> **EXERCISE BRIEF**:
Copy exactly the lines of the data below that run from the line holding "-- ===== end of" through the line holding "-- Note: for", both ends included.

> **Collected data**:
* * * *

-- pv_equiv track=rewrite | github.com/minus-2008/train-time-calculation-sys | 2025/10/10-27-01.py | cell_exchange
-- ===== SOURCE A (Python) =====
-- def cell_exchange(x,y): #セルの変換
--   line='' #変換先を作成
--   alphabet_list=['Z','A','B','C','D','E','F','G','H','I','J','K','L','M','N','O','P','Q','R','S','T','U','V','W','X','Y']#変換リスト
--   while True: #列を指定
--     line_value=x%26 #余りを求める
--     x=(x-1)//26 #商
--     line_add=alphabet_list[line_value] #読み込み
--     line=line_add+line #書き込み
--     if x==0:
--       break #条件で終了
--   answer=line+str(y)
--   return answer
-- ===== SOURCE B (Python) =====
-- def cell_exchange(x, y):
--     alphabet_list = ['Z','A','B','C','D','E','F','G','H','I','J','K','L','M',
--                      'N','O','P','Q','R','S','T','U','V','W','X','Y']
--     def conv(n):
--         letter = alphabet_list[n % 26]
--         nxt = (n - 1) // 26
--         return letter if nxt == 0 else conv(nxt) + letter
--     return conv(x) + str(y)
-- ===== Notes on version B (the rewrite author's own statement) =====
-- stated objective: alternative
-- what changed: Replaced A's while-loop with a string accumulator by a recursive helper conv that returns conv(next) + letter, keyed off next == 0 like A's break; same shifted alphabet, so every output matches.
import Mathlib
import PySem

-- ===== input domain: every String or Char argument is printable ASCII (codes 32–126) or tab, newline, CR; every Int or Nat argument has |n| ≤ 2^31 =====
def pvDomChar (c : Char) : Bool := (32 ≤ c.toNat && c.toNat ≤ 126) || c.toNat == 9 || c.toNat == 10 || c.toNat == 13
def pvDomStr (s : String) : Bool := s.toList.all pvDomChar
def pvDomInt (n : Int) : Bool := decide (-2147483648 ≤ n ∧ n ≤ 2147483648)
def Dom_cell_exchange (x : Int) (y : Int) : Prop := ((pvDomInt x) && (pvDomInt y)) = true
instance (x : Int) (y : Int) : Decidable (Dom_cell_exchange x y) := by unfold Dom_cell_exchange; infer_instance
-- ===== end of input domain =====

-- B re-derives the same column letters recursively (conv next + letter, keyed off next == 0
-- like A's break) instead of A's while-loop accumulator; objective: alternative decomposition.
-- Note: for x ≤ 0 both Python versions fail to terminate (loop forever / exceed the recursion
-- limit); the fueled ports are total, and equal on every input.

-- ===== PORT A =====
-- the shared shifted alphabet of the Python sources (index 0 -> 'Z')
def pvAlphabet : List String :=
  ["Z","A","B","C","D","E","F","G","H","I","J","K","L","M",
   "N","O","P","Q","R","S","T","U","V","W","X","Y"]

-- A's 'while True' loop, transliterated with fuel (the loop state is (x, line));
-- fuel x.toNat + 1 is sufficient for every x ≥ 1, where A terminates.
def cellLoopA : Nat → Int → String → String
  | 0, _, line => line
  | fuel + 1, x, line =>
      let line_value := PySem.Int.mod x 26
      let x' := PySem.Int.floordiv (x - 1) 26
      -- alphabet_list[line_value]: line_value = x % 26 always lies in [0, 26), so in range
      let line_add := (PySem.List.pyGet? pvAlphabet line_value).getD ""
      let line' := line_add ++ line
      if x' == 0 then line' else cellLoopA fuel x' line'

def cell_exchange (x : Int) (y : Int) : String :=
  cellLoopA (x.toNat + 1) x "" ++ PySem.Int.toStr y

-- ===== PORT B =====
-- B's recursive conv, transliterated with the same fuel bound
def convB : Nat → Int → String
  | 0, _ => ""
  | fuel + 1, n =>
      let letter := (PySem.List.pyGet? pvAlphabet (PySem.Int.mod n 26)).getD ""
      let nxt := PySem.Int.floordiv (n - 1) 26
      if nxt == 0 then letter else convB fuel nxt ++ letter

def cell_exchange_alt (x : Int) (y : Int) : String :=
  convB (x.toNat + 1) x ++ PySem.Int.toStr y

-- ===== PRECONDITION & SPEC =====
def Spec_cell_exchange (x : Int) (y : Int) (out : String) : Prop := out = cell_exchange_alt x y
instance (x : Int) (y : Int) (out : String) : Decidable (Spec_cell_exchange x y out) := by unfold Spec_cell_exchange; infer_instance

-- ===== CLAIM (what is proved, stated in full; the proofs are below) =====
def Claim_equal_cell_exchange : Prop := ∀ (x : Int) (y : Int), Dom_cell_exchange x y → Spec_cell_exchange x y (cell_exchange x y)

-- ===== LEMMAS AND PROOFS =====

-- the loop with accumulator computes conv's string appended to the accumulator
theorem cellLoopA_eq_convB (fuel : Nat) : ∀ (x : Int) (line : String),
    cellLoopA fuel x line = convB fuel x ++ line := by
  induction fuel with
  | zero => intro x line; simp [cellLoopA, convB]
  | succ f ih =>
      intro x line
      simp only [cellLoopA, convB]
      split
      · rfl
      · rw [ih, String.append_assoc]

-- ===== VERDICT (by name: the statement is the Claim_ definition above) =====
theorem cell_exchange_spec : Claim_equal_cell_exchange := by
  intro x y _
  unfold Spec_cell_exchange cell_exchange cell_exchange_alt
  rw [cellLoopA_eq_convB]
  simp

* * * *

> **ANSWER BOX**:
-- ===== end of input domain =====

-- B re-derives the same column letters recursively (conv next + letter, keyed off next == 0
-- like A's break) instead of A's while-loop accumulator; objective: alternative decomposition.
-- Note: for x ≤ 0 both Python versions fail to terminate (loop forever / exceed the recursion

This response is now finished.